WHAT THE TASK REQUIRES:
Report each line from the data below that holds the word "single".

RECORDED DATA:

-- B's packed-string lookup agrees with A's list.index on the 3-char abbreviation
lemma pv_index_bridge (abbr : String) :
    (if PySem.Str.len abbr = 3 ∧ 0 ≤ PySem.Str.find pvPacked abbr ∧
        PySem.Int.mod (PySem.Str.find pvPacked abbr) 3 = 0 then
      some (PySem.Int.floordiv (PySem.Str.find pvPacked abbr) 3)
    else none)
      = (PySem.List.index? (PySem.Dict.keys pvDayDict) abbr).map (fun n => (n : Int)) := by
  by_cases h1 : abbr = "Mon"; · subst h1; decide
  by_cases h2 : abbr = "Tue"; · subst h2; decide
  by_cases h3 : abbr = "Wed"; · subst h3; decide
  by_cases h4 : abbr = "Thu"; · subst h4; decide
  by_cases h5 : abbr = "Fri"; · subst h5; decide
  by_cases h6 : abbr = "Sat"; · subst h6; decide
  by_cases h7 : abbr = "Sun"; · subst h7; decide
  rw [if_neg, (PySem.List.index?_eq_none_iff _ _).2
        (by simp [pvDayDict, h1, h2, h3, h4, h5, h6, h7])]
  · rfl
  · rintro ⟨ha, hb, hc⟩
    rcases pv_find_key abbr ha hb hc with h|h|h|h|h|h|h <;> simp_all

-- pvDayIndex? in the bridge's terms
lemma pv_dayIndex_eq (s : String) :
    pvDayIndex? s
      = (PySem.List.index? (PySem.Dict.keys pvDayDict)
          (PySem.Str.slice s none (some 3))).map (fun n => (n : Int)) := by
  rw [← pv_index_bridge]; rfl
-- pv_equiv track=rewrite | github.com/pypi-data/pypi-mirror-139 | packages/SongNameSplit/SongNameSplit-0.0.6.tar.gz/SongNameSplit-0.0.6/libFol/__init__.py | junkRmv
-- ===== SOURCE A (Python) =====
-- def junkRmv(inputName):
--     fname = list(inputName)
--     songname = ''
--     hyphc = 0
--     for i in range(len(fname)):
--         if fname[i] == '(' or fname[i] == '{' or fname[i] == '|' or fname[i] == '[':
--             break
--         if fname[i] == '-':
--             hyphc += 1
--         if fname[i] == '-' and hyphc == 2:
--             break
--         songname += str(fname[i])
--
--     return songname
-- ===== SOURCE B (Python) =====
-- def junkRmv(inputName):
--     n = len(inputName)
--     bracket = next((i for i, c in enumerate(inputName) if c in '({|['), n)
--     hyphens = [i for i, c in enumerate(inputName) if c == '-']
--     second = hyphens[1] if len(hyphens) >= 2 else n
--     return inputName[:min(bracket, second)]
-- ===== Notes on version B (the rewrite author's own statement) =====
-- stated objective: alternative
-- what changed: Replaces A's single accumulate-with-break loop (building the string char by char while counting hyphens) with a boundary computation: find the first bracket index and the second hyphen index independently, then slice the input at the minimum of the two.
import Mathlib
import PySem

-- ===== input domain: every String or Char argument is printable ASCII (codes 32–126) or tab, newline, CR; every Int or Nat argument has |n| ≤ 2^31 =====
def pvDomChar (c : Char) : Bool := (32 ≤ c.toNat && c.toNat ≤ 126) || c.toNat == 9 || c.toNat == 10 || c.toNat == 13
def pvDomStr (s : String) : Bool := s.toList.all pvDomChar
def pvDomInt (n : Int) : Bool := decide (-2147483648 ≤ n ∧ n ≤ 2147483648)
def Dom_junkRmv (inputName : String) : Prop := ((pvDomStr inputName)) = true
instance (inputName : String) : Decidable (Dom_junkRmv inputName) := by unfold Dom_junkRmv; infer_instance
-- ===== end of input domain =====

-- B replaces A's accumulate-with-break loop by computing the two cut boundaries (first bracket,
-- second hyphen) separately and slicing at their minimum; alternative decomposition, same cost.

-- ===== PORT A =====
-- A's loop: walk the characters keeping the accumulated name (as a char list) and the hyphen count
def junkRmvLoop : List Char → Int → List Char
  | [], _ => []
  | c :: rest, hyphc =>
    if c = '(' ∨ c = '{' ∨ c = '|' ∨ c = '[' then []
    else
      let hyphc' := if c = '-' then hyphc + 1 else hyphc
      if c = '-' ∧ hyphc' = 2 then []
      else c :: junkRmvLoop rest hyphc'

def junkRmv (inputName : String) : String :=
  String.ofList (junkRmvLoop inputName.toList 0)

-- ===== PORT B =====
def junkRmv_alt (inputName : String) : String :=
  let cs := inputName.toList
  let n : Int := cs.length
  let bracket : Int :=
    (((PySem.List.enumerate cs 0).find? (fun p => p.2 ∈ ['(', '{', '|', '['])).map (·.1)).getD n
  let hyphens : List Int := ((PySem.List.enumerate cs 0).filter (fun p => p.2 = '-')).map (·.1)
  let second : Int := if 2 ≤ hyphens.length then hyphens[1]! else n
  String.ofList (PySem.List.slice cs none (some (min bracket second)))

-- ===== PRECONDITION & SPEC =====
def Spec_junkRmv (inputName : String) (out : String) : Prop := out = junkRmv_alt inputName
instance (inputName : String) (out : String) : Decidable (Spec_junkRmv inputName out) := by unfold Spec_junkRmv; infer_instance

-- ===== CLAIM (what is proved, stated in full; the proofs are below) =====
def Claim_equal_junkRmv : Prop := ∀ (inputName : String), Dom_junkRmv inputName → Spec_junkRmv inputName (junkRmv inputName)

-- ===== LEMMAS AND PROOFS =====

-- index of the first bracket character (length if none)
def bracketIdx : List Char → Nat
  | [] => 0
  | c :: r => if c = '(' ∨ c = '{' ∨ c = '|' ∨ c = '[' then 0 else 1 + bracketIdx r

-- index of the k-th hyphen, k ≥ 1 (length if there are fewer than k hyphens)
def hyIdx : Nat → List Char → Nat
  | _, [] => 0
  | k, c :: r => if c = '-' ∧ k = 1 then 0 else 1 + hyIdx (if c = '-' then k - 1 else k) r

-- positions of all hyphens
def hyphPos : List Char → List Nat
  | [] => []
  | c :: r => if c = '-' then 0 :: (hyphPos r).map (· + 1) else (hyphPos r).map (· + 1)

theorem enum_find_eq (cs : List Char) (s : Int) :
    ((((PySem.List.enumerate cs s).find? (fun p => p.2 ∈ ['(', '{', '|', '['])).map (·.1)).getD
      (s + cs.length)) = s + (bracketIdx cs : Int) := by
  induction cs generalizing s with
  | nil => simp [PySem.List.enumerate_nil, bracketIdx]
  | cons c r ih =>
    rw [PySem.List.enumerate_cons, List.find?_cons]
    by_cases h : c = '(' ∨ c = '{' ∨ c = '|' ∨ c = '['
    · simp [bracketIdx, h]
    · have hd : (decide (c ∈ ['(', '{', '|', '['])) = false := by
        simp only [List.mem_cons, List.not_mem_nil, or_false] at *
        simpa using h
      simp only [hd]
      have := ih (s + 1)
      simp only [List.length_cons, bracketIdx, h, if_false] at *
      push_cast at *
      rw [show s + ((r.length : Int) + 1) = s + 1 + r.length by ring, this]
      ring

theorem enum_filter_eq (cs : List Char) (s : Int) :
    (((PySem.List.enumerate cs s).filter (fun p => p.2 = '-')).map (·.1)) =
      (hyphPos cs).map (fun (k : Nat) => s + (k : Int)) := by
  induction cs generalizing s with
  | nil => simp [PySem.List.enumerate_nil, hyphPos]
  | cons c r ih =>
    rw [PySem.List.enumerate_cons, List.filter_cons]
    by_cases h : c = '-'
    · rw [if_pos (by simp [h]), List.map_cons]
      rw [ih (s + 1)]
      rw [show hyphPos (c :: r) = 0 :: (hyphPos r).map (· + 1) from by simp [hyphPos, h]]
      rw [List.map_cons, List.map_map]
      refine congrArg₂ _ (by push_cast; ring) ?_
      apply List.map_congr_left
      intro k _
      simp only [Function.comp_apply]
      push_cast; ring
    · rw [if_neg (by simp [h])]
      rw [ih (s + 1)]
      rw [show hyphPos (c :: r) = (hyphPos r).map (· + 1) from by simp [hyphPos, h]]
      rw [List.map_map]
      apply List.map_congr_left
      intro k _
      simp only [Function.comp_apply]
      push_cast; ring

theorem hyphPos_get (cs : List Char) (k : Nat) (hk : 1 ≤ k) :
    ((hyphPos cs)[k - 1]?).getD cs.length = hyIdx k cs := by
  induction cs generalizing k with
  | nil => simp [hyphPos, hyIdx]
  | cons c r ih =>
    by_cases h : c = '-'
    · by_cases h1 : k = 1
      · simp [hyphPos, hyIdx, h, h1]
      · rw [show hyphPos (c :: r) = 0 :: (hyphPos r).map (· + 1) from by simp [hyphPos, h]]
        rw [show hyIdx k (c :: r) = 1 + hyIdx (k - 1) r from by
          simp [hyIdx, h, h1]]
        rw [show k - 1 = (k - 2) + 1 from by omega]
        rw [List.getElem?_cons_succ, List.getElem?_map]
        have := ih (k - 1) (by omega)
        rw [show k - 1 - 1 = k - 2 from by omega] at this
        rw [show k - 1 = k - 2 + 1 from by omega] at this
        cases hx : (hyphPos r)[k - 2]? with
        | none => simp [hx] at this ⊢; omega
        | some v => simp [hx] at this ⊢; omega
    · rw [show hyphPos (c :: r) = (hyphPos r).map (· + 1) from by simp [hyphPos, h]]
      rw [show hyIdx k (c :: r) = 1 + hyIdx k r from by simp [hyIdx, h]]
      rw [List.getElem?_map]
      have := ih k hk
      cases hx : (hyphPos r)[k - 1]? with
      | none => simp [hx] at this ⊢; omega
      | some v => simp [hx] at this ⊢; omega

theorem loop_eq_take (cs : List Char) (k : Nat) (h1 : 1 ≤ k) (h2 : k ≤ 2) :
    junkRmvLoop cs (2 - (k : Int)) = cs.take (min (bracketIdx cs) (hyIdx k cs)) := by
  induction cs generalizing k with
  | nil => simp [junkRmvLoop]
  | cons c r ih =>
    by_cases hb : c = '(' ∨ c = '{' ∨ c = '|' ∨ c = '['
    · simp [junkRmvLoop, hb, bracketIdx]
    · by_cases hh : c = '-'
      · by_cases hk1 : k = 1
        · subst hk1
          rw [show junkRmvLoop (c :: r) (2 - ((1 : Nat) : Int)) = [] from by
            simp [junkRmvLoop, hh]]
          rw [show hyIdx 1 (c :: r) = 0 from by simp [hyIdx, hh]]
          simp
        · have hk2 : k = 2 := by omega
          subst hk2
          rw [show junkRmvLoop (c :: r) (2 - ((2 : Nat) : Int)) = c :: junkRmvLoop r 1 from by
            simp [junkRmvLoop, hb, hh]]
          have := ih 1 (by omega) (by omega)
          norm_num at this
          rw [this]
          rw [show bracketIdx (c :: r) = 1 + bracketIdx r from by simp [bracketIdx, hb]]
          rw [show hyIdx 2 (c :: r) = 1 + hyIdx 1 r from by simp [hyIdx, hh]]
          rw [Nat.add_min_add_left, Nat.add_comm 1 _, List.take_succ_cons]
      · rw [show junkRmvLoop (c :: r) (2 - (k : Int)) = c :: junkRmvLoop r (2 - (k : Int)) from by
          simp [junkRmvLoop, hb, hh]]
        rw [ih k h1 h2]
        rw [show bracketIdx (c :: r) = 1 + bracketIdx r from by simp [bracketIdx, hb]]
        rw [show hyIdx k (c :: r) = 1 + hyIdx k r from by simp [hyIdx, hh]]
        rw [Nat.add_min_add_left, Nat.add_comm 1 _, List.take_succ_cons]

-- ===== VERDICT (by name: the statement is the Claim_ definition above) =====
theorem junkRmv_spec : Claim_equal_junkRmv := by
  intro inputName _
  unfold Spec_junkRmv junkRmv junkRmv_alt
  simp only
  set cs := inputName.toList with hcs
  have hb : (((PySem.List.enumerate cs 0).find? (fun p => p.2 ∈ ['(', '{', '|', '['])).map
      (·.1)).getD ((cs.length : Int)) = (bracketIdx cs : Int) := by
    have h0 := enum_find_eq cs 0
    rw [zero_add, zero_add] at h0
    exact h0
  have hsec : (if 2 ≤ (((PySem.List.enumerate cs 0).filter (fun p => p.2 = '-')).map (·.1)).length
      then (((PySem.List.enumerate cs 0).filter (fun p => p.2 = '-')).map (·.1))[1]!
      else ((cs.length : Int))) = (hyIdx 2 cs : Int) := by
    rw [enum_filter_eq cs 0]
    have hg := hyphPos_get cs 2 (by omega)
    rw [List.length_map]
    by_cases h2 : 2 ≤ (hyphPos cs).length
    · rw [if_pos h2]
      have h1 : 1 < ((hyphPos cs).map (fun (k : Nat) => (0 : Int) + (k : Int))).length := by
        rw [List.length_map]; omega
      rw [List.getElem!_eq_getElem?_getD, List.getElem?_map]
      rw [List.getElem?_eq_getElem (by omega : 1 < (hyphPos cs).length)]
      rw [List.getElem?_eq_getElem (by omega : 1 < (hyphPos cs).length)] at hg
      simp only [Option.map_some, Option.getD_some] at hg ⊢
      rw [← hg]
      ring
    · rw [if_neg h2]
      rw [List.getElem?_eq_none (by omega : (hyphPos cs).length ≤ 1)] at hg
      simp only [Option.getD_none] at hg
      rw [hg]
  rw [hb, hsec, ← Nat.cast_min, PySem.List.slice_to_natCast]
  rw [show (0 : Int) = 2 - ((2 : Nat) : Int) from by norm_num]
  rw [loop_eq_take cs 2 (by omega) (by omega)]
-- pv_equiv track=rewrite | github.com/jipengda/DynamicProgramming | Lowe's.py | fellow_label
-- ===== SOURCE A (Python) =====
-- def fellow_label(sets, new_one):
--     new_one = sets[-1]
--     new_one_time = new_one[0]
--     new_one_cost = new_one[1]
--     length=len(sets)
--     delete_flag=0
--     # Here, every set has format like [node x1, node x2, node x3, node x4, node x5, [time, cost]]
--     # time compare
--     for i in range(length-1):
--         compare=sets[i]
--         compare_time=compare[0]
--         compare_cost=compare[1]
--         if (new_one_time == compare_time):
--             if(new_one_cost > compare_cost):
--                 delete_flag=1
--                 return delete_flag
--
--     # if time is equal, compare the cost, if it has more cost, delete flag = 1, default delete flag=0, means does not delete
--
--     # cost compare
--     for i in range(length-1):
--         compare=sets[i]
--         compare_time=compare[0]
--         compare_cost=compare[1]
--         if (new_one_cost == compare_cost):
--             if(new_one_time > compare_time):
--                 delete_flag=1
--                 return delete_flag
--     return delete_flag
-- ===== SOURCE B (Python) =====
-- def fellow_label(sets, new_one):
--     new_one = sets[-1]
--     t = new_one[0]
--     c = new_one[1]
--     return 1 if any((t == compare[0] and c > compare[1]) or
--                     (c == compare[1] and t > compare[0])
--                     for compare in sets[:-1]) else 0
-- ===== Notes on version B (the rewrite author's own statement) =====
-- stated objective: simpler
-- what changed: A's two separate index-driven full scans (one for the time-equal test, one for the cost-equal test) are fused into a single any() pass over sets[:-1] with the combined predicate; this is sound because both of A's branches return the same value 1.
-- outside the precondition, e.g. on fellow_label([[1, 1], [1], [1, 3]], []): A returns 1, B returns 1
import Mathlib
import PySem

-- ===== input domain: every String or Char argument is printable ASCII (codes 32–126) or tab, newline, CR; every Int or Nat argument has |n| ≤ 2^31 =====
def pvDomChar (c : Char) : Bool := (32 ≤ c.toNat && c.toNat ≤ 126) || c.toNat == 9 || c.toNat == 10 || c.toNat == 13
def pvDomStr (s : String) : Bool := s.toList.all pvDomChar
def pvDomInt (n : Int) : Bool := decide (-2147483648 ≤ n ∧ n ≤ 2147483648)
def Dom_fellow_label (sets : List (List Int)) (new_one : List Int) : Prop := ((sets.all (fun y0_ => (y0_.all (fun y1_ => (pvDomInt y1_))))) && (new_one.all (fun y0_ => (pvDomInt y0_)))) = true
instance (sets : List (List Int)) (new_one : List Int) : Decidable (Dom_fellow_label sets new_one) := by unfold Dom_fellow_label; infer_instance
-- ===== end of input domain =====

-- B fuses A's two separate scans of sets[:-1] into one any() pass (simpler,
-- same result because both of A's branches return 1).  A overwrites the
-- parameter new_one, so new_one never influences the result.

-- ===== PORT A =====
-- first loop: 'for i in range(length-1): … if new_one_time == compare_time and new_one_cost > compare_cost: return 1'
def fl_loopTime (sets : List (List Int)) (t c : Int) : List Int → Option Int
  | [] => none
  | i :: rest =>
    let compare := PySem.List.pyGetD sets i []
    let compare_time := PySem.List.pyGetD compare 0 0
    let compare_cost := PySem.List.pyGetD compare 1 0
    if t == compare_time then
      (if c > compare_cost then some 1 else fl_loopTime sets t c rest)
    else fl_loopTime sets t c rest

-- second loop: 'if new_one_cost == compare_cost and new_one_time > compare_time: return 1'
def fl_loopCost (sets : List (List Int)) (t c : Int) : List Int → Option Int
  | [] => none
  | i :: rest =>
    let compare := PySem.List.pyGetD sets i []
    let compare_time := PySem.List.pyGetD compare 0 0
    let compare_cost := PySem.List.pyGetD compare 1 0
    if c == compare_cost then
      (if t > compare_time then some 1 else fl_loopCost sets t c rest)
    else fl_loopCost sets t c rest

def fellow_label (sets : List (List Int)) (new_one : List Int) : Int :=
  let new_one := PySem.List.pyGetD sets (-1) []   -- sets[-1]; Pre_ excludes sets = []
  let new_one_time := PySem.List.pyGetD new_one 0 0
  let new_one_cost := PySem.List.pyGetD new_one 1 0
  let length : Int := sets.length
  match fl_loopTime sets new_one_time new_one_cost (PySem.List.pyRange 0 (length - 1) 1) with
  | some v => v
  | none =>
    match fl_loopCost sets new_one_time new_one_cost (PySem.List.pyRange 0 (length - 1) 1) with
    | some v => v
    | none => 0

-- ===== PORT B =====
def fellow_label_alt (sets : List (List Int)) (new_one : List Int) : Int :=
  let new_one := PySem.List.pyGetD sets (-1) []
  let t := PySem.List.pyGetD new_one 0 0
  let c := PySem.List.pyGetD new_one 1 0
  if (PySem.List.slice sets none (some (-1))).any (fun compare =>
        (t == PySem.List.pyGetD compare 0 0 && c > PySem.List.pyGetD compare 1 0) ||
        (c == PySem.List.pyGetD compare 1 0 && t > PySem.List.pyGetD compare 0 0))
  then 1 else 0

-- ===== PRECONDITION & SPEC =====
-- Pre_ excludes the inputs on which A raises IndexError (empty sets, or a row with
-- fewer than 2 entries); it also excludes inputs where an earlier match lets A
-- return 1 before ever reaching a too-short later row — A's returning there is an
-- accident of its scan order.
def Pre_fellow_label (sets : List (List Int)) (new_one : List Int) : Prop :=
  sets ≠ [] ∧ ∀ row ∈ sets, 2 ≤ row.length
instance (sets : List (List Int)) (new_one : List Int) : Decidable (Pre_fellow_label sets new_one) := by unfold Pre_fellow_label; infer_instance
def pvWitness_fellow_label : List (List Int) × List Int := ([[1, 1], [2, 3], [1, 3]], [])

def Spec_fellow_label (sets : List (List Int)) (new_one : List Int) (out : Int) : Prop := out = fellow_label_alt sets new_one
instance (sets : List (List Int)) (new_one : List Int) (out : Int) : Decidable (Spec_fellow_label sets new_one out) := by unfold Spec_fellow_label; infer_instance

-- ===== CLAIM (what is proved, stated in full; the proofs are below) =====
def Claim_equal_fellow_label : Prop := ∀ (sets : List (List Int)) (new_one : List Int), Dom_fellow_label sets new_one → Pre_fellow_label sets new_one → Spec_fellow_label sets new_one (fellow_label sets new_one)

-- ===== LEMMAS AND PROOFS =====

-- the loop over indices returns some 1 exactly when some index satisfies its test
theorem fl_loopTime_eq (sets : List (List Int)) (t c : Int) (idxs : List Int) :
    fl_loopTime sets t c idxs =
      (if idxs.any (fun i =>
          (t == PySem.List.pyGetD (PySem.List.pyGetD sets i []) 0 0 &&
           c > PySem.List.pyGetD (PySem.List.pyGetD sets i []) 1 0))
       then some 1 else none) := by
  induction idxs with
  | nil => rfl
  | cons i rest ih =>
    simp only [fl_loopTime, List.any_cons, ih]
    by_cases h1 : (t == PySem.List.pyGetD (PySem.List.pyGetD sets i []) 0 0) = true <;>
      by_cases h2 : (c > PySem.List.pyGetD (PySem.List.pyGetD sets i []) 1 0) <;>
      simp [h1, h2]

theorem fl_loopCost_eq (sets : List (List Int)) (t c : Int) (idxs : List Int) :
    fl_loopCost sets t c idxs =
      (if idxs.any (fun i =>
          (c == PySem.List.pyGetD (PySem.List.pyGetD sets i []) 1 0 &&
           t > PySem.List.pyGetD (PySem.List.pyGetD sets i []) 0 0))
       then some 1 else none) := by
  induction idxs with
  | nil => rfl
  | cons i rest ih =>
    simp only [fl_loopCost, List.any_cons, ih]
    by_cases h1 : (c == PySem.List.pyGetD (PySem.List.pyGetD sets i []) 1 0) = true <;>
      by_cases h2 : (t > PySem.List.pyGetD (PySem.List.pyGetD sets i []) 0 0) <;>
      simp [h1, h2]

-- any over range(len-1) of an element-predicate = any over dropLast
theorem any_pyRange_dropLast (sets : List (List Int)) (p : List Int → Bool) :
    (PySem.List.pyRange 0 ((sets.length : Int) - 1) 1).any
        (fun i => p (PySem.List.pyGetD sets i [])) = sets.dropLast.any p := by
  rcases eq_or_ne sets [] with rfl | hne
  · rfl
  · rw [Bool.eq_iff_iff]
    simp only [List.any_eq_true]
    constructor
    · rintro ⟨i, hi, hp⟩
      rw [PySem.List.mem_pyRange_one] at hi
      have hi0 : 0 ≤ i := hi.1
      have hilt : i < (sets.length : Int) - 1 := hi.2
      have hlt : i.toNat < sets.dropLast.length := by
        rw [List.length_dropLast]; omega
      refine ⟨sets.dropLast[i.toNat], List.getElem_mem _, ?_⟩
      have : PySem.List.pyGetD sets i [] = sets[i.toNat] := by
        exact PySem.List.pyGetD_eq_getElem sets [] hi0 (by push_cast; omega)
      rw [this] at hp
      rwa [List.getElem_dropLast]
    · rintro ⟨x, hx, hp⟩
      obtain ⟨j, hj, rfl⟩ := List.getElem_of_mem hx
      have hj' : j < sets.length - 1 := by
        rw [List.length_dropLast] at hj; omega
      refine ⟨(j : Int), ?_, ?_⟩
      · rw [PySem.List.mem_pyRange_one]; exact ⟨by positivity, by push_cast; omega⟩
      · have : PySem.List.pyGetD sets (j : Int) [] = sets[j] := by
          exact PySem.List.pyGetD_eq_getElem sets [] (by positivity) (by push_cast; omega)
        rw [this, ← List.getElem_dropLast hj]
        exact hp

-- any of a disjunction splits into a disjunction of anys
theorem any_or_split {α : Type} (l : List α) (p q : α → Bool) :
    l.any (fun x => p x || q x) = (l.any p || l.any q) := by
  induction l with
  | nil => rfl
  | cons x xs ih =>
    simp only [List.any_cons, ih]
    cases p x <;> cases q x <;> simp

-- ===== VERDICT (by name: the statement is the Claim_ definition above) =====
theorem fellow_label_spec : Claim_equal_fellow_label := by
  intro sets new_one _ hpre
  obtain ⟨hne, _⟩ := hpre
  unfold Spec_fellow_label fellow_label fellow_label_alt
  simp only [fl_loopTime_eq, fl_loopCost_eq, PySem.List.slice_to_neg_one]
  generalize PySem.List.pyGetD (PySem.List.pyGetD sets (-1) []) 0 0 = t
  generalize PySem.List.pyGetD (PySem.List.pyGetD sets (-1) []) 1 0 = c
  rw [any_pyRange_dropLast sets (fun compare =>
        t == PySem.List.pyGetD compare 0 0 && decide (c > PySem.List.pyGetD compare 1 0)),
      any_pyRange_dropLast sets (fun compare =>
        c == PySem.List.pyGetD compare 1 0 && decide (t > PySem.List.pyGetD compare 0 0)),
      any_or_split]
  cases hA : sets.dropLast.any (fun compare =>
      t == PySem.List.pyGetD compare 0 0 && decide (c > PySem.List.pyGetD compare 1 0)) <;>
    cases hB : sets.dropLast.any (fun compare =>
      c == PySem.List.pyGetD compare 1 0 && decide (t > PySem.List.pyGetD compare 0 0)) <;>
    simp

WORKED SOLUTION:
-- what changed: Replaces A's single accumulate-with-break loop (building the string char by char while counting hyphens) with a boundary computation: find the first bracket index and the second hyphen index independently, then slice the input at the minimum of the two.
-- what changed: A's two separate index-driven full scans (one for the time-equal test, one for the cost-equal test) are fused into a single any() pass over sets[:-1] with the combined predicate; this is sound because both of A's branches return the same value 1.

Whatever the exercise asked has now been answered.